Using the exact same length of rope for each soft shackle (48 inches), we will use the Diamond Knot technique (shown here: http://www.animatedknots.com/softshackle/) to make these soft shackles.

Each soft shackle will have the knot set to 2,000 lbf using the break test machine, all during the same evening.

Through random selection, we assigned 3 soft shackles to each of the test groups above and 3 to our control group.

The control group will be untreated soft shackles broken between two 5/8" shackles in a straight pull configuration.

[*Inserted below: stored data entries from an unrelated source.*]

-- pv_equiv track=rewrite | github.com/alexwhz-sjtu/dflash_eval | train/data/collect_data_batch.py | _validate_indices
-- ===== SOURCE A (Python) =====
-- from typing import Any, Dict, List, Optional
--
-- def _validate_indices(indices: List[int], dataset_size: int, expected_count: int) -> bool:
--     if not isinstance(indices, list):
--         return False
--     if len(indices) != expected_count:
--         return False
--     if expected_count == 0:
--         return True
--     if not all(isinstance(x, int) for x in indices):
--         return False
--     if min(indices) < 0 or max(indices) >= dataset_size:
--         return False
--     return True
-- ===== SOURCE B (Python) =====
-- # Alternative strategy: sort once, then only the two endpoints of the sorted list
-- # decide the range check (min = first, max = last). Return value only.
-- def _validate_indices(indices, dataset_size, expected_count):
--     if not isinstance(indices, list):
--         return False
--     if len(indices) != expected_count:
--         return False
--     if expected_count == 0:
--         return True
--     s = sorted(indices)
--     return s[0] >= 0 and s[-1] < dataset_size
-- ===== Notes on version B (the rewrite author's own statement) =====
-- stated objective: alternative
-- what changed: Replaced the per-element scans (all/min/max) with sort-then-endpoints: sort the list once and test only the first element (the minimum) against 0 and the last (the maximum) against dataset_size.
import Mathlib
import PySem

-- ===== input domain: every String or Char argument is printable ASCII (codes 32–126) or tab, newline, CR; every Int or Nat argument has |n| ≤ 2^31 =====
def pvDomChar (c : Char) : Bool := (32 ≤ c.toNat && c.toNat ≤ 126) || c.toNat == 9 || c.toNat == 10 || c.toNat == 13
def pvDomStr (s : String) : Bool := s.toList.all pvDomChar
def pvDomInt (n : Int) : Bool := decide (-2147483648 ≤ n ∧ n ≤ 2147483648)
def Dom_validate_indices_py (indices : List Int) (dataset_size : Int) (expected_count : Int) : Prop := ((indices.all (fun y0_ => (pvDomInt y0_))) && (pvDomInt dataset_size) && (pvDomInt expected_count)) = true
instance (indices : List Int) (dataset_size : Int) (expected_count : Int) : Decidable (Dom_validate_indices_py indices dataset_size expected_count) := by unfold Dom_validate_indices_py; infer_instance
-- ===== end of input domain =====

-- B replaces A's min/max scans by sort-then-endpoints (first/last of sorted list); return value only.


-- ===== PORT A =====
-- literal port of A: length guard, zero guard, then the min and max scans
-- (isinstance checks are vacuous under the type convention: indices : List Int, x : Int)
-- the `_, _ => true` branch is unreachable: after the guards the list is nonempty
def validate_indices_py (indices : List Int) (dataset_size : Int) (expected_count : Int) : Bool :=
  if (indices.length : Int) ≠ expected_count then false
  else if expected_count = 0 then true
  else
    match PySem.List.min? indices (fun x => x), PySem.List.max? indices (fun x => x) with
    | some mn, some mx => if mn < 0 || mx ≥ dataset_size then false else true
    | _, _ => true

-- ===== PORT B =====
-- B: same guards, then sort once and test only the endpoints s[0] and s[-1]
-- the `_, _ => true` branch is unreachable: the sorted list is nonempty after the guards
def validate_indices_py_alt (indices : List Int) (dataset_size : Int) (expected_count : Int) : Bool :=
  if (indices.length : Int) ≠ expected_count then false
  else if expected_count = 0 then true
  else
    let s := PySem.List.sorted indices (fun x => x) false
    match PySem.List.pyGet? s 0 with
    | none => true
    | some a =>
      match PySem.List.pyGet? s (-1) with
      | none => true
      | some b => decide (a ≥ 0) && decide (b < dataset_size)

-- ===== PRECONDITION & SPEC =====
def Spec_validate_indices_py (indices : List Int) (dataset_size : Int) (expected_count : Int) (out : Bool) : Prop := out = validate_indices_py_alt indices dataset_size expected_count
instance (indices : List Int) (dataset_size : Int) (expected_count : Int) (out : Bool) : Decidable (Spec_validate_indices_py indices dataset_size expected_count out) := by unfold Spec_validate_indices_py; infer_instance

-- ===== CLAIM =====
def Claim_equal_validate_indices_py : Prop := ∀ (indices : List Int) (dataset_size : Int) (expected_count : Int), Dom_validate_indices_py indices dataset_size expected_count → Spec_validate_indices_py indices dataset_size expected_count (validate_indices_py indices dataset_size expected_count)

-- ===== LEMMAS AND PROOFS =====

-- first element of the (ascending) sorted list is a minimum of the original list
theorem sorted_head_is_min (xs : List Int) (m : Int) (t : List Int)
    (h : PySem.List.sorted xs (fun x => x) false = m :: t) :
    m ∈ xs ∧ ∀ y ∈ xs, m ≤ y := by
  constructor
  · have hm : m ∈ PySem.List.sorted xs (fun x => x) false := by simp [h]
    exact (PySem.List.mem_sorted xs (fun x => x) false m).mp hm
  · exact PySem.List.key_head_sorted_le xs (fun x => x) h

-- s[-1] of the (ascending) sorted list is a maximum of the original list
theorem sorted_last_is_max (xs : List Int) (hne : xs ≠ []) :
    ∃ b, PySem.List.pyGet? (PySem.List.sorted xs (fun x => x) false) (-1) = some b ∧
      b ∈ xs ∧ ∀ y ∈ xs, y ≤ b := by
  set s := PySem.List.sorted xs (fun x => x) false with hs
  have hlen : s.length = xs.length := by simp [hs, PySem.List.length_sorted]
  have hpos : 0 < s.length := by rw [hlen]; exact List.length_pos_iff.mpr hne
  refine ⟨s[s.length - 1]'(by omega), ?_, ?_, ?_⟩
  · simp only [PySem.List.pyGet?, PySem.List.pyIdx?]
    have h1 : ¬ (0 : Int) ≤ -1 := by decide
    have h2 : -(s.length : Int) ≤ -1 := by omega
    simp only [h1, if_false, h2, if_true]
    have h3 : ((-(-1 : Int)).toNat) = 1 := by decide
    rw [h3, Option.bind_some]
    exact List.getElem?_eq_getElem _
  · have hmem : s[s.length - 1]'(by omega) ∈ s := List.getElem_mem _
    exact (PySem.List.mem_sorted xs (fun x => x) false _).mp (hs ▸ hmem)
  · intro y hy
    have hy' : y ∈ s := by
      rw [hs]; exact (PySem.List.mem_sorted xs (fun x => x) false y).mpr hy
    obtain ⟨i, hi, hiy⟩ := List.getElem_of_mem hy'
    have hle := PySem.List.sorted_id_getElem_mono xs
      (p := i) (q := s.length - 1) (by omega) (by rw [← hs]; omega)
    rw [← hiy]
    exact hle

-- ===== VERDICT =====
theorem validate_indices_py_spec : Claim_equal_validate_indices_py := by
  intro indices ds ec _
  unfold Spec_validate_indices_py validate_indices_py validate_indices_py_alt
  by_cases h1 : (indices.length : Int) ≠ ec
  · simp [h1]
  · push Not at h1
    by_cases h2 : ec = 0
    · simp [h1, h2]
    · simp only [h1, ne_eq, not_true_eq_false, if_false, h2]
      have hne : indices ≠ [] := by
        intro h; subst h; simp at h1; omega
      set s := PySem.List.sorted indices (fun x => x) false with hs
      have hslen : s.length = indices.length := by simp [hs, PySem.List.length_sorted]
      have hspos : 0 < s.length := by rw [hslen]; exact List.length_pos_iff.mpr hne
      obtain ⟨mn, hmn⟩ := Option.ne_none_iff_exists'.mp
        (by simpa [PySem.List.min?_eq_none_iff] using hne :
          PySem.List.min? indices (fun x => x) ≠ none)
      obtain ⟨mx, hmx⟩ := Option.ne_none_iff_exists'.mp
        (by simpa [PySem.List.max?_eq_none_iff] using hne :
          PySem.List.max? indices (fun x => x) ≠ none)
      have hmnMem : mn ∈ indices := PySem.List.min?_mem hmn
      have hmxMem : mx ∈ indices := PySem.List.max?_mem hmx
      have hmnMin : ∀ y ∈ indices, mn ≤ y := fun y hy => PySem.List.min?_isMin hmn y hy
      have hmxMax : ∀ y ∈ indices, y ≤ mx := fun y hy => PySem.List.max?_isMax hmx y hy
      obtain ⟨m, t, hst⟩ : ∃ m t, s = m :: t := by
        cases hsc : s with
        | nil => rw [hsc] at hspos; simp at hspos
        | cons a b => exact ⟨a, b, rfl⟩
      obtain ⟨hmMem, hmMin⟩ := sorted_head_is_min indices m t (hs ▸ hst)
      obtain ⟨b, hbget, hbMem, hbMax⟩ := sorted_last_is_max indices hne
      rw [← hs] at hbget
      have hget0 : PySem.List.pyGet? s 0 = some m := by
        simp [PySem.List.pyGet?, PySem.List.pyIdx?, hst]
      rw [hmn, hmx, hget0, hbget]
      have hmeq : m = mn := le_antisymm (hmMin mn hmnMem) (hmnMin m hmMem)
      have hbeq2 : b = mx := le_antisymm (hmxMax b hbMem) (hbMax mx hmxMem)
      subst hmeq hbeq2
      by_cases hc : m < 0 ∨ ds ≤ b
      · have hb : (m < 0 || b ≥ ds) = true := by rcases hc with h | h <;> simp [h]
        simp only [hb, if_true]
        rcases hc with h | h
        · simp [show ¬ m ≥ 0 by omega]
        · simp [show ¬ b < ds by omega]
      · push Not at hc
        have hb : (m < 0 || b ≥ ds) = false := by
          simp only [Bool.or_eq_false_iff, decide_eq_false_iff_not, ge_iff_le, not_lt, not_le]
          omega
        have e1 : decide (m ≥ 0) = true := by simp [ge_iff_le]; omega
        have e2 : decide (b < ds) = true := by simp; omega
        simp [hb, e1, e2]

The sharp edge test will use a 3/16" thick stainless steel plate with a hole drilled through. The soft shackle will attach directly to this hole (very sharp edges) and the other end straight to a 5/8" shackle bolt. We then pulled the samples to failure

Soft Shackle Testing - Sharp Edges

The tri-load test will use 3 anchor points: 2 of which are 5/16" shackles going to the base-plate on the break-test machine and then the third point to the hydraulic cylinder, which is a 5/8" shackle. We then pulled the samples to failure.

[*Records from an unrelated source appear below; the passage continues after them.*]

-- pv_equiv track=rewrite | github.com/motegilab/ai-orchestrator-loop | tools/orchestrator/planner.py | _extract_ask_focus
-- ===== SOURCE A (Python) =====
-- from typing import Any, Dict, List, Optional, Tuple
--
-- def _extract_ask_focus(report_text: str) -> Tuple[str, str]:
--     ask = ""
--     focus = ""
--     for raw in report_text.splitlines():
--         line = raw.strip()
--         if line.startswith("- ASK:"):
--             ask = line[len("- ASK:") :].strip()
--         elif line.startswith("- FOCUS:"):
--             focus = line[len("- FOCUS:") :].strip()
--     return ask, focus
-- ===== SOURCE B (Python) =====
-- def _extract_ask_focus(report_text: str):
--     ask = ""
--     focus = ""
--     ask_found = False
--     focus_found = False
--     for raw in reversed(report_text.splitlines()):
--         line = raw.strip()
--         if not ask_found and line.startswith("- ASK:"):
--             ask = line[len("- ASK:"):].strip()
--             ask_found = True
--         elif not focus_found and line.startswith("- FOCUS:"):
--             focus = line[len("- FOCUS:"):].strip()
--             focus_found = True
--         if ask_found and focus_found:
--             break
--     return ask, focus
-- ===== Notes on version B (the rewrite author's own statement) =====
-- stated objective: alternative
-- what changed: B scans the lines in reverse with found-flags and breaks as soon as both the last ASK and last FOCUS lines are located, instead of A's full forward pass that keeps overwriting; on reports where both markers appear near the end B examines only a suffix.
import Mathlib
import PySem

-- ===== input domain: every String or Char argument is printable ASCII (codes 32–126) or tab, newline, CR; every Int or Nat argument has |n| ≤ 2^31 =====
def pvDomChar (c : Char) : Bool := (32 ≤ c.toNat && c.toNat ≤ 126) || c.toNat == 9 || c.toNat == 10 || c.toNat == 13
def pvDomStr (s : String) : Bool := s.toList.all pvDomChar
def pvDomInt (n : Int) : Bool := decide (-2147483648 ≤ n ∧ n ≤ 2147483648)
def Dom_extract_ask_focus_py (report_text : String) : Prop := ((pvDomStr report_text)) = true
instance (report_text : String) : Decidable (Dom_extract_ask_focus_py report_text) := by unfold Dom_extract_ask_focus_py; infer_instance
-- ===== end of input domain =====

-- B scans the lines in reverse with found-flags and early break instead of A's full forward
-- overwrite pass; return values proved identical on all inputs (objective: alternative).

-- ===== PORT A =====
def pvStepA (s : String × String) (raw : String) : String × String :=
  let line := PySem.Str.strip raw
  if PySem.Str.startswith line "- ASK:" then
    (PySem.Str.strip (PySem.Str.slice line (some 6) none), s.2)
  else if PySem.Str.startswith line "- FOCUS:" then
    (s.1, PySem.Str.strip (PySem.Str.slice line (some 8) none))
  else s

def extract_ask_focus_py (report_text : String) : String × String :=
  (PySem.Str.splitlines report_text).foldl pvStepA ("", "")

-- ===== PORT B =====
-- the reverse loop of Source B: flags ask_found / focus_found, break once both set
def pvLoopB : List String → String → String → Bool → Bool → String × String
  | [], ask, focus, _, _ => (ask, focus)
  | raw :: rest, ask, focus, af, ff =>
    let line := PySem.Str.strip raw
    if !af && PySem.Str.startswith line "- ASK:" then
      let ask' := PySem.Str.strip (PySem.Str.slice line (some 6) none)
      if ff then (ask', focus) else pvLoopB rest ask' focus true ff
    else if !ff && PySem.Str.startswith line "- FOCUS:" then
      let focus' := PySem.Str.strip (PySem.Str.slice line (some 8) none)
      if af then (ask, focus') else pvLoopB rest ask focus' af true
    else pvLoopB rest ask focus af ff

def extract_ask_focus_py_alt (report_text : String) : String × String :=
  pvLoopB (PySem.Str.splitlines report_text).reverse "" "" false false

-- ===== PRECONDITION & SPEC =====
def Spec_extract_ask_focus_py (report_text : String) (out : String × String) : Prop := out = extract_ask_focus_py_alt report_text
instance (report_text : String) (out : String × String) : Decidable (Spec_extract_ask_focus_py report_text out) := by unfold Spec_extract_ask_focus_py; infer_instance

-- ===== CLAIM (what is proved, stated in full; the proofs are below) =====
def Claim_equal_extract_ask_focus_py : Prop := ∀ (report_text : String), Dom_extract_ask_focus_py report_text → Spec_extract_ask_focus_py report_text (extract_ask_focus_py report_text)

-- ===== LEMMAS AND PROOFS =====

-- payload of an ASK line, none otherwise
def pvAsk? (raw : String) : Option String :=
  let line := PySem.Str.strip raw
  if PySem.Str.startswith line "- ASK:" then
    some (PySem.Str.strip (PySem.Str.slice line (some 6) none))
  else none

def pvFocus? (raw : String) : Option String :=
  let line := PySem.Str.strip raw
  if PySem.Str.startswith line "- FOCUS:" then
    some (PySem.Str.strip (PySem.Str.slice line (some 8) none))
  else none

-- a line cannot start with both markers
theorem pv_disj (line : String) (h : PySem.Str.startswith line "- ASK:" = true) :
    PySem.Str.startswith line "- FOCUS:" = false := by
  by_contra hf
  rw [Bool.not_eq_false] at hf
  simp only [PySem.Str.startswith_eq, PySem.Chars.startswith_iff] at h hf
  rcases List.prefix_or_prefix_of_prefix h hf with h1 | h1 <;> revert h1 <;> decide

theorem pv_getLast?_cons_getD {α : Type} (a d : α) (l : List α) :
    ((a :: l).getLast?).getD d = (l.getLast?).getD a := by
  cases l with
  | nil => rfl
  | cons b t =>
    rw [List.getLast?_cons_cons]
    cases h : (b :: t).getLast? with
    | none => simp at h
    | some x => rfl

-- A's fold computes the payloads of the LAST ask/focus lines
theorem pv_foldA (ls : List String) : ∀ (a0 f0 : String),
    ls.foldl pvStepA (a0, f0) =
      (((ls.filterMap pvAsk?).getLast?).getD a0, ((ls.filterMap pvFocus?).getLast?).getD f0) := by
  induction ls with
  | nil => intro a0 f0; rfl
  | cons raw rest ih =>
    intro a0 f0
    by_cases hA : PySem.Str.startswith (PySem.Str.strip raw) "- ASK:" = true
    · have hF := pv_disj _ hA
      have hA2 : PySem.Chars.startswith (PySem.Chars.strip raw.toList) ['-', ' ', 'A', 'S', 'K', ':'] = true := by
        simpa using hA
      have hF2 : PySem.Chars.startswith (PySem.Chars.strip raw.toList) ['-', ' ', 'F', 'O', 'C', 'U', 'S', ':'] = false := by
        simpa using hF
      have ha : pvAsk? raw = some (PySem.Str.strip (PySem.Str.slice (PySem.Str.strip raw) (some 6) none)) := by
        simp [pvAsk?, hA2]
      have hf : pvFocus? raw = none := by simp [pvFocus?, hF2]
      have hs : pvStepA (a0, f0) raw =
          (PySem.Str.strip (PySem.Str.slice (PySem.Str.strip raw) (some 6) none), f0) := by
        simp [pvStepA, hA2]
      rw [List.foldl_cons, hs, ih, List.filterMap_cons_some (h := ha),
        List.filterMap_cons_none (h := hf), pv_getLast?_cons_getD]
    · by_cases hF : PySem.Str.startswith (PySem.Str.strip raw) "- FOCUS:" = true
      · have hA2 : PySem.Chars.startswith (PySem.Chars.strip raw.toList) ['-', ' ', 'A', 'S', 'K', ':'] = false := by
          simpa using hA
        have hF2 : PySem.Chars.startswith (PySem.Chars.strip raw.toList) ['-', ' ', 'F', 'O', 'C', 'U', 'S', ':'] = true := by
          simpa using hF
        have ha : pvAsk? raw = none := by simp [pvAsk?, hA2]
        have hf : pvFocus? raw = some (PySem.Str.strip (PySem.Str.slice (PySem.Str.strip raw) (some 8) none)) := by
          simp [pvFocus?, hF2]
        have hs : pvStepA (a0, f0) raw =
            (a0, PySem.Str.strip (PySem.Str.slice (PySem.Str.strip raw) (some 8) none)) := by
          simp [pvStepA, hA2, hF2]
        rw [List.foldl_cons, hs, ih, List.filterMap_cons_none (h := ha),
          List.filterMap_cons_some (h := hf), pv_getLast?_cons_getD]
      · have hA2 : PySem.Chars.startswith (PySem.Chars.strip raw.toList) ['-', ' ', 'A', 'S', 'K', ':'] = false := by
          simpa using hA
        have hF2 : PySem.Chars.startswith (PySem.Chars.strip raw.toList) ['-', ' ', 'F', 'O', 'C', 'U', 'S', ':'] = false := by
          simpa using hF
        have ha : pvAsk? raw = none := by simp [pvAsk?, hA2]
        have hf : pvFocus? raw = none := by simp [pvFocus?, hF2]
        have hs : pvStepA (a0, f0) raw = (a0, f0) := by simp [pvStepA, hA2, hF2]
        rw [List.foldl_cons, hs, ih, List.filterMap_cons_none (h := ha),
          List.filterMap_cons_none (h := hf)]

-- B's loop: the first not-yet-found ask/focus payloads of the remaining lines
theorem pv_loopB (ls : List String) : ∀ (a f : String) (af ff : Bool),
    pvLoopB ls a f af ff =
      ((if af then a else ((ls.filterMap pvAsk?).head?).getD a),
       (if ff then f else ((ls.filterMap pvFocus?).head?).getD f)) := by
  induction ls with
  | nil => intro a f af ff; cases af <;> cases ff <;> rfl
  | cons raw rest ih =>
    intro a f af ff
    by_cases hA : PySem.Str.startswith (PySem.Str.strip raw) "- ASK:" = true
    · have hF := pv_disj _ hA
      have hA2 : PySem.Chars.startswith (PySem.Chars.strip raw.toList) ['-', ' ', 'A', 'S', 'K', ':'] = true := by
        simpa using hA
      have hF2 : PySem.Chars.startswith (PySem.Chars.strip raw.toList) ['-', ' ', 'F', 'O', 'C', 'U', 'S', ':'] = false := by
        simpa using hF
      have ha : pvAsk? raw = some (PySem.Str.strip (PySem.Str.slice (PySem.Str.strip raw) (some 6) none)) := by
        simp [pvAsk?, hA2]
      have hf : pvFocus? raw = none := by simp [pvFocus?, hF2]
      rw [List.filterMap_cons_some (h := ha), List.filterMap_cons_none (h := hf)]
      cases af <;> cases ff <;> simp [pvLoopB, hA2, hF2, ih]
    · by_cases hF : PySem.Str.startswith (PySem.Str.strip raw) "- FOCUS:" = true
      · have hA2 : PySem.Chars.startswith (PySem.Chars.strip raw.toList) ['-', ' ', 'A', 'S', 'K', ':'] = false := by
          simpa using hA
        have hF2 : PySem.Chars.startswith (PySem.Chars.strip raw.toList) ['-', ' ', 'F', 'O', 'C', 'U', 'S', ':'] = true := by
          simpa using hF
        have ha : pvAsk? raw = none := by simp [pvAsk?, hA2]
        have hf : pvFocus? raw = some (PySem.Str.strip (PySem.Str.slice (PySem.Str.strip raw) (some 8) none)) := by
          simp [pvFocus?, hF2]
        rw [List.filterMap_cons_none (h := ha), List.filterMap_cons_some (h := hf)]
        cases af <;> cases ff <;> simp [pvLoopB, hA2, hF2, ih]
      · have hA2 : PySem.Chars.startswith (PySem.Chars.strip raw.toList) ['-', ' ', 'A', 'S', 'K', ':'] = false := by
          simpa using hA
        have hF2 : PySem.Chars.startswith (PySem.Chars.strip raw.toList) ['-', ' ', 'F', 'O', 'C', 'U', 'S', ':'] = false := by
          simpa using hF
        have ha : pvAsk? raw = none := by simp [pvAsk?, hA2]
        have hf : pvFocus? raw = none := by simp [pvFocus?, hF2]
        rw [List.filterMap_cons_none (h := ha), List.filterMap_cons_none (h := hf)]
        cases af <;> cases ff <;> simp [pvLoopB, hA2, hF2, ih]

-- ===== VERDICT (by name: the statement is the Claim_ definition above) =====
theorem extract_ask_focus_py_spec : Claim_equal_extract_ask_focus_py := by
  intro report_text _
  unfold Spec_extract_ask_focus_py extract_ask_focus_py extract_ask_focus_py_alt
  rw [pv_foldA, pv_loopB]
  simp [List.filterMap_reverse, List.head?_reverse]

Soft Shackle Testing - Tri-load

The abrasion test is a bit more complicated. We first rigged a 4 point sliding-x anchor with 8mm static rope and connected it to the 4 points with quicklinks attached to small cords that could easily be cut. At the master point of the sliding-x was a soft shackle going to a weblock. We then rigged a similar thing on the other anchor and tensioned a slackline to 2,000 lbf using Type 18 MKII. After the desired tension was reached, we cut one of the small cords on the soft shackle anchor, allowing the anchor to extend out, re-equalizing the 3 remaining points, abrading the soft shackle as it extended out. We then pulled the samples to failure between two 5/8" shackles.

Soft Shackle Testing - Abrasion

All data was analyzed using a student t-test to determine statistical significance. Results were considered statistically significant if p<0.05.

Results

Here is a table of our results:

Test Sample 1 Sample 2 Sample 3
Control 7,128 lbf (31.7 kN) 8,438 lbf (37.5 kN) 7,616 lbf (33.9 kN)
Sharp Edges 4,800 lbf (21.4 kN) 5,712 lbf (25.4 kN) 6,062 lbf (27.0 kN)
Tri Load 7,324 lbf (32.6 kN) 8,496 lbf (37.8 kN) 9,070 lbf (40.3 kN)
Abrasion 7,800 lbf (34.7 kN) 8,496 lbf (37.8 kN) 6,776 lbf (30.1 kN)

 

As we can see here, the only test that showed any significant change to the breaking strength is the sharp edges test. Sharp edges significantly reduces the breaking strength of soft shackles made from 3/16" Amsteel Blue by 28% (p = 0.014).

 

Here are videos showing the tests:

Sharp Edges - https://www.youtube.com/watch?v=50PgBAFv4UE

Tri-Load - https://www.youtube.com/watch?v=8fB3m5pPgdo

Abrasion - https://www.youtube.com/watch?v=n2AhcsECsQc

 

Pictures of Results

Soft Shackle Testing - Control Samples

Control Samples

Soft Shackle Testing - Sharp Edge Samples

Sharp Edge Samples

Soft Shackle Testing - Tri-load samples

Tri-Load Samples

Soft Shackle Testing - Abrasion Samples

Abrasion Samples

 

Conclusion

The results of these tests give me a lot of confidence in the sturdiness of soft shackles. Even in the most extreme of cases where sharp edges can lower the breaking strength of the soft shackle, they still far exceed any sort of strength requirement we need in our application. I will say that the potential to damage soft shackles from repeated use on sharp edges is very high. I would sleeve the soft shackles using some specialized sleeving material to prevent this sort of thing from happening and increase the lifespan of the soft shackle.

 

Future Research

Soft shackles are still very new in the slackline rigging world. I would like to do some long-term testing of soft shackle use, seeing how well they withstand multiple uses over the course of several months / years. I would also like to see cyclic loading tests done on soft shackles.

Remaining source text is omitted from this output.